How do we calculate the gradient from numerical data I have a 3D irregular mesh. Each coordinate point holds a specific data, say , for example, temperature. 
For a specific point, how do I calculate the temperature gradient ?
 A: Ideally in this scenario, you would not have the data just at the mesh points, but would rather be doing some kind of a finite element type construction, which would give you the temperature as a function on each mesh element. Then the gradient would be given as part of the profile (i.e. you could analytically differentiate at every point except perhaps points on the boundary of a mesh element).
The next best thing would be data points on a regular mesh. Then you could approximate the partial derivatives directly, and assemble them into the gradient vector.
Since you don't even have that, you can do the following. At a mesh point $x$, find three nearby mesh points $x_1,x_2,x_3$. Then $\frac{f(x)-f(x_i)}{\| x-x_i \|}$ should be approximately the directional derivative of $f$ at $x$ in the direction $x-x_i$. That directional derivative is exactly $\nabla f(x) \cdot \frac{x-x_i}{\| x-x_i \|}$.
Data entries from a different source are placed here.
-- pv_equiv track=rewrite | github.com/miliar/Code_Jam_Webscraper | Solutions_python/Problem_201/560.py | answer
-- ===== SOURCE A (Python) =====
-- def answer(n, k):
--     if k == 1:
--         mid = (n + 1) // 2
--         y = max(mid - 1, n - mid)
--         z = min(mid - 1, n - mid)
--         result = (y, z)
--     else:
--         # if n is odd and k is odd
--         if n & 1 == 1 and k & 1 == 1:
--             # last user on right
--             result = answer(n // 2, k // 2)
--         # if n is even and k is even
--         elif n & 1 == 0 and k & 1 == 0:
--             # last user on right
--             result = answer(n // 2, k // 2)
--         # if n is even and k is odd
--         elif n & 1 == 0 and k & 1 == 1:
--             # last user on left
--             result = answer((n - 1) // 2, k // 2)
--         # if n is odd and k is even
--         elif n & 1 == 1 and k & 1 == 0:
--             # last user on left
--             result = answer(n // 2, k // 2)
--     return result
-- ===== SOURCE B (Python) =====
-- def answer(n, k):
--     while k != 1:
--         if n % 2 == 0 and k % 2 == 1:
--             n = (n - 1) // 2
--         else:
--             n = n // 2
--         k //= 2
--     mid = (n + 1) // 2
--     return (max(mid - 1, n - mid), min(mid - 1, n - mid))
-- ===== Notes on version B (the rewrite author's own statement) =====
-- stated objective: simpler
-- what changed: Replaced the four-branch tail recursion with an explicit while loop that updates (n, k) by parity (one branch for even-n/odd-k, one for the rest) and computes the seat pair once after the loop.
import Mathlib
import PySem

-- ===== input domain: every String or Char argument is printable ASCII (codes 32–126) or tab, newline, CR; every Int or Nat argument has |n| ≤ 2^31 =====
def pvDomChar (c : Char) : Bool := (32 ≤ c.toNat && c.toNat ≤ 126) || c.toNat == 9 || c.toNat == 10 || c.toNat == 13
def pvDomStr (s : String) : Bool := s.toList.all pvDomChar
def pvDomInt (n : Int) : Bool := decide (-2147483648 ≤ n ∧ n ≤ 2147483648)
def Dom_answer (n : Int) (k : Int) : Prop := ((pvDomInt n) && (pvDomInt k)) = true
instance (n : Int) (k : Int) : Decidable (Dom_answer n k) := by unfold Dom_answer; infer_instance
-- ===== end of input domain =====

-- B replaces A's four-branch tail recursion by a while loop over (n, k) with one parity branch; return value only.
-- ===== PORT A =====
-- fuel-based transliteration of A's recursion (Python recursion is infinite for k <= 0; Pre_ excludes those)
def answerGo : Nat -> Int -> Int -> Int × Int
  | 0, _, _ => (0, 0)
  | f+1, n, k =>
    if k = 1 then
      let mid := PySem.Int.floordiv (n + 1) 2
      (max (mid - 1) (n - mid), min (mid - 1) (n - mid))
    else if PySem.Int.mod n 2 = 1 ∧ PySem.Int.mod k 2 = 1 then
      answerGo f (PySem.Int.floordiv n 2) (PySem.Int.floordiv k 2)
    else if PySem.Int.mod n 2 = 0 ∧ PySem.Int.mod k 2 = 0 then
      answerGo f (PySem.Int.floordiv n 2) (PySem.Int.floordiv k 2)
    else if PySem.Int.mod n 2 = 0 ∧ PySem.Int.mod k 2 = 1 then
      answerGo f (PySem.Int.floordiv (n - 1) 2) (PySem.Int.floordiv k 2)
    else -- n odd, k even (the remaining elif of A; always reached when the others fail)
      answerGo f (PySem.Int.floordiv n 2) (PySem.Int.floordiv k 2)

def answer (n : Int) (k : Int) : Int × Int := answerGo k.toNat n k

-- ===== PORT B =====
-- fuel-based transliteration of B's while loop (same fuel bound; loop is infinite for k <= 0)
def altLoop : Nat -> Int -> Int -> Int × Int
  | 0, n, k => (n, k)
  | f+1, n, k =>
    if k ≠ 1 then
      let n' := if PySem.Int.mod n 2 = 0 ∧ PySem.Int.mod k 2 = 1
                then PySem.Int.floordiv (n - 1) 2 else PySem.Int.floordiv n 2
      altLoop f n' (PySem.Int.floordiv k 2)
    else (n, k)

def answer_alt (n : Int) (k : Int) : Int × Int :=
  let n' := (altLoop k.toNat n k).1
  let mid := PySem.Int.floordiv (n' + 1) 2
  (max (mid - 1) (n' - mid), min (mid - 1) (n' - mid))

-- ===== PRECONDITION & SPEC =====
-- A recurses forever (RecursionError) when k <= 0; Pre_ admits exactly the inputs where A returns.
def Pre_answer (n : Int) (k : Int) : Prop := 1 ≤ k
instance (n : Int) (k : Int) : Decidable (Pre_answer n k) := by unfold Pre_answer; infer_instance
def pvWitness_answer : Int × Int := (7, 3)
def Spec_answer (n : Int) (k : Int) (out : Int × Int) : Prop := out = answer_alt n k
instance (n : Int) (k : Int) (out : Int × Int) : Decidable (Spec_answer n k out) := by unfold Spec_answer; infer_instance

-- ===== CLAIM (what is proved, stated in full; the proofs are below) =====
def Claim_equal_answer : Prop := ∀ (n : Int) (k : Int), Dom_answer n k → Pre_answer n k → Spec_answer n k (answer n k)

-- ===== LEMMAS AND PROOFS =====

theorem go_eq_loop (f : Nat) : ∀ (n k : Int), 1 ≤ k → k.toNat ≤ f →
    answerGo f n k =
      (let n' := (altLoop f n k).1
       let mid := PySem.Int.floordiv (n' + 1) 2
       (max (mid - 1) (n' - mid), min (mid - 1) (n' - mid))) := by
  induction f with
  | zero => intro n k hk hf; omega
  | succ f ih =>
    intro n k hk hf
    by_cases h1 : k = 1
    · subst h1; simp [answerGo, altLoop]
    · have hk2 : 2 ≤ k := by omega
      have hstep : PySem.Int.floordiv k 2 = k / 2 :=
        PySem.Int.floordiv_eq_ediv_of_pos (by omega)
      have hdn : PySem.Int.floordiv n 2 = n / 2 :=
        PySem.Int.floordiv_eq_ediv_of_pos (by omega)
      have hdn1 : PySem.Int.floordiv (n - 1) 2 = (n - 1) / 2 :=
        PySem.Int.floordiv_eq_ediv_of_pos (by omega)
      have hmodn : PySem.Int.mod n 2 = n % 2 :=
        PySem.Int.mod_eq_emod_of_pos (by omega)
      have hmodk : PySem.Int.mod k 2 = k % 2 :=
        PySem.Int.mod_eq_emod_of_pos (by omega)
      have hk' : 1 ≤ k / 2 := by omega
      have hfit : (k / 2).toNat ≤ f := by omega
      have ih' := fun m => ih m (k / 2) hk' hfit
      simp only [answerGo, altLoop, hmodn, hmodk, hstep, hdn, hdn1]
      split_ifs <;> first | omega | simpa using ih' _

-- ===== VERDICT (by name: the statement is the Claim_ definition above) =====
theorem answer_spec : Claim_equal_answer := by
  intro n k _ hk
  unfold Spec_answer answer answer_alt
  exact go_eq_loop k.toNat n k hk (le_refl _)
Now assume for numerical purposes that
$$f(x)-f(x_i)=\nabla f(x) \cdot (x-x_i).$$ 
This is a system of three linear scalar equations in three scalar unknowns (namely the components of $\nabla f(x)$). Provided the $x-x_i$ are linearly independent, it has a unique solution, so you can solve it in principle. Depending on how irregular your mesh is, you could have issues with numerical instability.